The task. Go to the line that includes "-- A's outer" and retype it, then every line after it to the end of the data, adding nothing.

Saved data entries.
+===+
-- pv_equiv track=rewrite | github.com/emiliatug/PFP_dataset_curator | src/Modules/pygosemsim_handler.py | breaking_propagation_sw_to_ont
-- ===== SOURCE A (Python) =====
-- from typing import List
--
-- from typing import Dict, Tuple
--
-- def breaking_propagation_sw_to_ont(
--     propagation_dic: Dict[str, List[str]]
-- ) -> Tuple[List[List[str]], List[List[str]], List[List[str]]]:
--     BP, CC, MF = [], [], []
--     for prot, terms in propagation_dic.items():
--         for go in terms:
--             if go.startswith("GO:0008"):
--                 BP.append([prot, go])
--             elif go.startswith("GO:0005"):
--                 CC.append([prot, go])
--             elif go.startswith("GO:0003"):
--                 MF.append([prot, go])
--     return BP, CC, MF
-- ===== SOURCE B (Python) =====
-- def breaking_propagation_sw_to_ont(propagation_dic):
--     BP = [[prot, go] for prot, terms in propagation_dic.items() for go in terms if go.startswith("GO:0008")]
--     CC = [[prot, go] for prot, terms in propagation_dic.items() for go in terms if go.startswith("GO:0005")]
--     MF = [[prot, go] for prot, terms in propagation_dic.items() for go in terms if go.startswith("GO:0003")]
--     return BP, CC, MF
-- ===== Notes on version B (the rewrite author's own statement) =====
-- stated objective: simpler
-- what changed: Replaces the single branching loop with three independent list comprehensions, one full scan per category (BP/CC/MF) with its own prefix filter.
import Mathlib
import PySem

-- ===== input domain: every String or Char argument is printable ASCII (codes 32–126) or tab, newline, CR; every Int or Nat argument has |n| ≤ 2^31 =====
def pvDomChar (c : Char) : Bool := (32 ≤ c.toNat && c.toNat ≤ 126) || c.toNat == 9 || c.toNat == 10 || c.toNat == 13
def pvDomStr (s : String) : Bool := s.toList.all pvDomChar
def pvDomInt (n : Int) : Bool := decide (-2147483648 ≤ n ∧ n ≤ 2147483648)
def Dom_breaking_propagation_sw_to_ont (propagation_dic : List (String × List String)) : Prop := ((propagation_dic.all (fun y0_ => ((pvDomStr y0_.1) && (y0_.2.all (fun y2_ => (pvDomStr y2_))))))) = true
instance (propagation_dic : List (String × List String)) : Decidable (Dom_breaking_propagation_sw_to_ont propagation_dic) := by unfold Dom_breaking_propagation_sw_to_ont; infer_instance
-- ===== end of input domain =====

-- B replaces A's single loop with elif branches by three independent filtered scans, one per category (objective: simpler).

-- ===== PORT A =====
-- one step of A's inner loop: the elif chain on one GO term
def pvStepA (prot : String)
    (acc : List (List String) × List (List String) × List (List String)) (go : String) :
    List (List String) × List (List String) × List (List String) :=
  if PySem.Str.startswith go "GO:0008" then (acc.1 ++ [[prot, go]], acc.2.1, acc.2.2)
  else if PySem.Str.startswith go "GO:0005" then (acc.1, acc.2.1 ++ [[prot, go]], acc.2.2)
  else if PySem.Str.startswith go "GO:0003" then (acc.1, acc.2.1, acc.2.2 ++ [[prot, go]])
  else acc

def breaking_propagation_sw_to_ont (propagation_dic : List (String × List String)) : List (List String) × List (List String) × List (List String) :=
  propagation_dic.foldl (fun acc pr => pr.2.foldl (pvStepA pr.1) acc) ([], [], [])

-- ===== PORT B =====
-- one comprehension of Source B: all [prot, go] with go starting with the given prefix, in order
def pvScanB (pre : String) (propagation_dic : List (String × List String)) : List (List String) :=
  propagation_dic.flatMap (fun pr =>
    (pr.2.filter (fun go => PySem.Str.startswith go pre)).map (fun go => [pr.1, go]))

def breaking_propagation_sw_to_ont_alt (propagation_dic : List (String × List String)) : List (List String) × List (List String) × List (List String) :=
  (pvScanB "GO:0008" propagation_dic, pvScanB "GO:0005" propagation_dic, pvScanB "GO:0003" propagation_dic)

-- ===== PRECONDITION & SPEC =====
def Spec_breaking_propagation_sw_to_ont (propagation_dic : List (String × List String)) (out : List (List String) × List (List String) × List (List String)) : Prop := out = breaking_propagation_sw_to_ont_alt propagation_dic
instance (propagation_dic : List (String × List String)) (out : List (List String) × List (List String) × List (List String)) : Decidable (Spec_breaking_propagation_sw_to_ont propagation_dic out) := by unfold Spec_breaking_propagation_sw_to_ont; infer_instance

-- ===== CLAIM (what is proved, stated in full; the proofs are below) =====
def Claim_equal_breaking_propagation_sw_to_ont : Prop := ∀ (propagation_dic : List (String × List String)), Dom_breaking_propagation_sw_to_ont propagation_dic → Spec_breaking_propagation_sw_to_ont propagation_dic (breaking_propagation_sw_to_ont propagation_dic)

-- ===== LEMMAS AND PROOFS =====

-- two distinct prefixes of the same length cannot both be prefixes of one string
theorem pv_startswith_excl (go : String) (p q : List Char)
    (hlen : p.length = q.length) (hne : p ≠ q)
    (hp : PySem.Chars.startswith go.toList p = true) :
    PySem.Chars.startswith go.toList q = false := by
  by_contra h
  have hq : PySem.Chars.startswith go.toList q = true := by
    cases hc : PySem.Chars.startswith go.toList q with
    | false => exact absurd hc h
    | true => rfl
  rw [PySem.Chars.startswith_iff] at hp hq
  exact hne ((List.prefix_of_prefix_length_le hp hq (le_of_eq hlen)).eq_of_length hlen)

-- A's inner loop over one protein's terms appends exactly B's three filtered scans of those terms
theorem pv_inner (prot : String) (terms : List String)
    (acc : List (List String) × List (List String) × List (List String)) :
    terms.foldl (pvStepA prot) acc =
      (acc.1 ++ (terms.filter (fun go => PySem.Str.startswith go "GO:0008")).map (fun go => [prot, go]),
       acc.2.1 ++ (terms.filter (fun go => PySem.Str.startswith go "GO:0005")).map (fun go => [prot, go]),
       acc.2.2 ++ (terms.filter (fun go => PySem.Str.startswith go "GO:0003")).map (fun go => [prot, go])) := by
  induction terms generalizing acc with
  | nil => simp
  | cons go rest ih =>
    simp only [List.foldl_cons, List.filter_cons, ih, pvStepA]
    by_cases h8 : PySem.Chars.startswith go.toList ['G','O',':','0','0','0','8'] = true
    · have h5 : PySem.Chars.startswith go.toList ['G','O',':','0','0','0','5'] = false :=
        pv_startswith_excl go _ _ (by decide) (by decide) h8
      have h3 : PySem.Chars.startswith go.toList ['G','O',':','0','0','0','3'] = false :=
        pv_startswith_excl go _ _ (by decide) (by decide) h8
      simp [h8, h5, h3]
    · by_cases h5 : PySem.Chars.startswith go.toList ['G','O',':','0','0','0','5'] = true
      · have h3 : PySem.Chars.startswith go.toList ['G','O',':','0','0','0','3'] = false :=
          pv_startswith_excl go _ _ (by decide) (by decide) h5
        simp [h8, h5, h3]
      · by_cases h3 : PySem.Chars.startswith go.toList ['G','O',':','0','0','0','3'] = true
        · simp [h8, h5, h3]
        · simp [h8, h5, h3]


-- A's outer loop from any accumulator appends B's three scans of the remaining dict
theorem pv_outer (l : List (String × List String))
    (acc : List (List String) × List (List String) × List (List String)) :
    l.foldl (fun acc pr => pr.2.foldl (pvStepA pr.1) acc) acc =
      (acc.1 ++ pvScanB "GO:0008" l, acc.2.1 ++ pvScanB "GO:0005" l, acc.2.2 ++ pvScanB "GO:0003" l) := by
  induction l generalizing acc with
  | nil => simp [pvScanB]
  | cons pr rest ih =>
    rw [List.foldl_cons, pv_inner, ih]
    simp [pvScanB]

-- ===== VERDICT (by name: the statement is the Claim_ definition above) =====
theorem breaking_propagation_sw_to_ont_spec : Claim_equal_breaking_propagation_sw_to_ont := by
  intro d _
  show breaking_propagation_sw_to_ont d = breaking_propagation_sw_to_ont_alt d
  simp [breaking_propagation_sw_to_ont, breaking_propagation_sw_to_ont_alt, pv_outer]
+===+
Reply.
-- A's outer loop from any accumulator appends B's three scans of the remaining dict
theorem pv_outer (l : List (String × List String))
    (acc : List (List String) × List (List String) × List (List String)) :
    l.foldl (fun acc pr => pr.2.foldl (pvStepA pr.1) acc) acc =
      (acc.1 ++ pvScanB "GO:0008" l, acc.2.1 ++ pvScanB "GO:0005" l, acc.2.2 ++ pvScanB "GO:0003" l) := by
  induction l generalizing acc with
  | nil => simp [pvScanB]
  | cons pr rest ih =>
    rw [List.foldl_cons, pv_inner, ih]
    simp [pvScanB]

-- ===== VERDICT (by name: the statement is the Claim_ definition above) =====
theorem breaking_propagation_sw_to_ont_spec : Claim_equal_breaking_propagation_sw_to_ont := by
  intro d _
  show breaking_propagation_sw_to_ont d = breaking_propagation_sw_to_ont_alt d
  simp [breaking_propagation_sw_to_ont, breaking_propagation_sw_to_ont_alt, pv_outer]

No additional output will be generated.